• Collected data entries
== Segment start ==
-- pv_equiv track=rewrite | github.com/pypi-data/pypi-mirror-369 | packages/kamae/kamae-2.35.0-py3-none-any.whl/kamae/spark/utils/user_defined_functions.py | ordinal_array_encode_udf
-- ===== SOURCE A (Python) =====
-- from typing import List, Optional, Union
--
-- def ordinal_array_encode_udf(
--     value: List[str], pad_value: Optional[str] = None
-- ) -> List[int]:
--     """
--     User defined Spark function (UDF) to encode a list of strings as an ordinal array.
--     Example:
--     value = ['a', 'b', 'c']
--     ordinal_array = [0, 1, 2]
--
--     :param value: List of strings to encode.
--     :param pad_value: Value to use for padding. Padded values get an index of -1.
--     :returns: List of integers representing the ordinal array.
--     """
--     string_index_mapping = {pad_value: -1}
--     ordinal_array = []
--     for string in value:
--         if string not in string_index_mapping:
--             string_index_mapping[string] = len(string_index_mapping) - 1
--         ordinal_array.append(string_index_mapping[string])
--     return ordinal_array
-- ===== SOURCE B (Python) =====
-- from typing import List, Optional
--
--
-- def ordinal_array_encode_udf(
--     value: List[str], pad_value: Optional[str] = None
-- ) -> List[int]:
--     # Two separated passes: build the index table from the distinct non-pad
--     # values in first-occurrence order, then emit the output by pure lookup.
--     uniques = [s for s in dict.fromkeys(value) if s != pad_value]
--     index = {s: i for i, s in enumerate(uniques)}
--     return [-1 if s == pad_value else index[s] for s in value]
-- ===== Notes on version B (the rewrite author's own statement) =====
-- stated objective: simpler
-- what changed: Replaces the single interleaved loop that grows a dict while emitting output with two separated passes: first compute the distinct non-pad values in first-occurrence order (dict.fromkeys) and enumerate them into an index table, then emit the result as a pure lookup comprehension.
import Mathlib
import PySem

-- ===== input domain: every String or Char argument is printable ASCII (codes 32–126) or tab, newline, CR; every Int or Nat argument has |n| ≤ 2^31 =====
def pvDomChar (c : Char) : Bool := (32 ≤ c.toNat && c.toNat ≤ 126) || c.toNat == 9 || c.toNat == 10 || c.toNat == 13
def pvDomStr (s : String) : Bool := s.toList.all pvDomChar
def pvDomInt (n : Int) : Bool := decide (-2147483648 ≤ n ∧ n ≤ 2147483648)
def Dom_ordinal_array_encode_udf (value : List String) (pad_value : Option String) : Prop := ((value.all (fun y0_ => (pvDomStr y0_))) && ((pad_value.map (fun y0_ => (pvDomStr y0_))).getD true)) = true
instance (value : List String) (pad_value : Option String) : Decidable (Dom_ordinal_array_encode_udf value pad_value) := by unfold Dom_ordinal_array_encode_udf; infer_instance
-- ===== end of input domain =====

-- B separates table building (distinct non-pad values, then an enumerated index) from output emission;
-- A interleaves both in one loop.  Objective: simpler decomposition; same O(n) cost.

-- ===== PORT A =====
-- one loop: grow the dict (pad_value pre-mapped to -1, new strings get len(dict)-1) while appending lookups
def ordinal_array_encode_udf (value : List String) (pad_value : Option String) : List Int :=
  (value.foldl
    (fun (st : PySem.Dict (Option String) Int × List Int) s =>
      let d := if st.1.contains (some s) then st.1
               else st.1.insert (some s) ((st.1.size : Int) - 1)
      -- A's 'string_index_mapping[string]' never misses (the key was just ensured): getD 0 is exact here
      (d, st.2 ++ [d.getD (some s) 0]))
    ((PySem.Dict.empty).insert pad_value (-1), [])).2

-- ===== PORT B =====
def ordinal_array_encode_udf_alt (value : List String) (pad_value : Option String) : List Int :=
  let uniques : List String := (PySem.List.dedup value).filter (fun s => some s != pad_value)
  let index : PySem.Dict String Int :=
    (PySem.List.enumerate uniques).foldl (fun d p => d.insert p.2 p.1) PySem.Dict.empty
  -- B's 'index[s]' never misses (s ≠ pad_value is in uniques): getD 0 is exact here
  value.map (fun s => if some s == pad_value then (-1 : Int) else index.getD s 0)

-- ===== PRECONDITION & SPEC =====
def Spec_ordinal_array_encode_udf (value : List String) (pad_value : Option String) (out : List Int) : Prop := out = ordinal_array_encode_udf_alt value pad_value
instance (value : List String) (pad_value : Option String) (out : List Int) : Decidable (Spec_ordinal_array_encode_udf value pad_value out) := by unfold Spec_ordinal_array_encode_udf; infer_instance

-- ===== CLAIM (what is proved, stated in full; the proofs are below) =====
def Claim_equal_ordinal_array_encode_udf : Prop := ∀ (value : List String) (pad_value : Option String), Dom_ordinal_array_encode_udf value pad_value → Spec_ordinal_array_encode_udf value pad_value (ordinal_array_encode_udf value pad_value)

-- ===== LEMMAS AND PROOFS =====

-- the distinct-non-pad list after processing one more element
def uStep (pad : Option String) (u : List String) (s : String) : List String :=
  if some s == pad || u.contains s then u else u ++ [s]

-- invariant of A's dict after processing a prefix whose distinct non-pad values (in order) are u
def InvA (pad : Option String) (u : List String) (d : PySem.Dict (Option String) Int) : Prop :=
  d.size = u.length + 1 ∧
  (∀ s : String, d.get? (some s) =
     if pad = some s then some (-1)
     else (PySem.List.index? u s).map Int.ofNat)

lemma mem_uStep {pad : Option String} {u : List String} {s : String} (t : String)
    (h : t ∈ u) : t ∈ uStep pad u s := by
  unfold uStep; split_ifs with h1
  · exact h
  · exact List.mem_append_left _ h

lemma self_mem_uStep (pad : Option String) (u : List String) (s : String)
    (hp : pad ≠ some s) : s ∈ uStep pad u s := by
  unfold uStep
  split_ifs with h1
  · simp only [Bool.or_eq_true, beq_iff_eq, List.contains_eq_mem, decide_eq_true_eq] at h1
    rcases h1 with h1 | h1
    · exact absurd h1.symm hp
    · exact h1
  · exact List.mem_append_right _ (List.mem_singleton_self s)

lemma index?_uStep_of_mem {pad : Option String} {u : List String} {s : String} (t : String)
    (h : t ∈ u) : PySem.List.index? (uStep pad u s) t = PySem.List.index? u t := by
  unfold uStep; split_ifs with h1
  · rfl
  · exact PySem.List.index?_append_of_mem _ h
== Segment end ==
== Segment start ==
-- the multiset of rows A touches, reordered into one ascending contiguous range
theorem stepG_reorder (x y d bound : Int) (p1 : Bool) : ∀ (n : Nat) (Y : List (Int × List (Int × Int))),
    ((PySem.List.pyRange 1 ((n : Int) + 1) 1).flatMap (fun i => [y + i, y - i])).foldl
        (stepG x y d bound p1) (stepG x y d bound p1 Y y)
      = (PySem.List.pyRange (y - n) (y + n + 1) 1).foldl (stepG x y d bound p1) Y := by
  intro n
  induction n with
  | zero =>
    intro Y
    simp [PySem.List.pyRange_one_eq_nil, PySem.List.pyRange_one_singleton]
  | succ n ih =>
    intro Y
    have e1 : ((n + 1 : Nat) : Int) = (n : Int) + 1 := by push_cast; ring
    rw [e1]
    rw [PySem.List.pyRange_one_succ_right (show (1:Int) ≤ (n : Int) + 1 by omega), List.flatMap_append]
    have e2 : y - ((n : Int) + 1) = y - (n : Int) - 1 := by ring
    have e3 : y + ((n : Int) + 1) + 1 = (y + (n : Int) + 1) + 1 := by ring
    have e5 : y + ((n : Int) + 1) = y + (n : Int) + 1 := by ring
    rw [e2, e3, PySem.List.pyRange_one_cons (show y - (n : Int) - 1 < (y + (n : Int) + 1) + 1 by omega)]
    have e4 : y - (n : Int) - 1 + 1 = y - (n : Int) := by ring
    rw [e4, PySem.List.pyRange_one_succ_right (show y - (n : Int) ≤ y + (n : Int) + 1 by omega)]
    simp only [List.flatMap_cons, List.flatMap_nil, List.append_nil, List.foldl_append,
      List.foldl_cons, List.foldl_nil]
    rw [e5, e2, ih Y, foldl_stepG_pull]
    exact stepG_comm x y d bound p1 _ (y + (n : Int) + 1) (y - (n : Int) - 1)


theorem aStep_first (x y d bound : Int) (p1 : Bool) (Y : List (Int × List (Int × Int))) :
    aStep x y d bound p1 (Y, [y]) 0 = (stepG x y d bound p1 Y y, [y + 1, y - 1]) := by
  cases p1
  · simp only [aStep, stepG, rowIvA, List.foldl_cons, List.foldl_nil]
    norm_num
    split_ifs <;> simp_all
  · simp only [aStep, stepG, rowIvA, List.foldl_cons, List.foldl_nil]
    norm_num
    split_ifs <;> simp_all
== Segment end ==
• Assigned task
Each line above that contains the word "Optional" must be copied.

• Exercise answer
-- from typing import List, Optional, Union
--     value: List[str], pad_value: Optional[str] = None
-- from typing import List, Optional
--     value: List[str], pad_value: Optional[str] = None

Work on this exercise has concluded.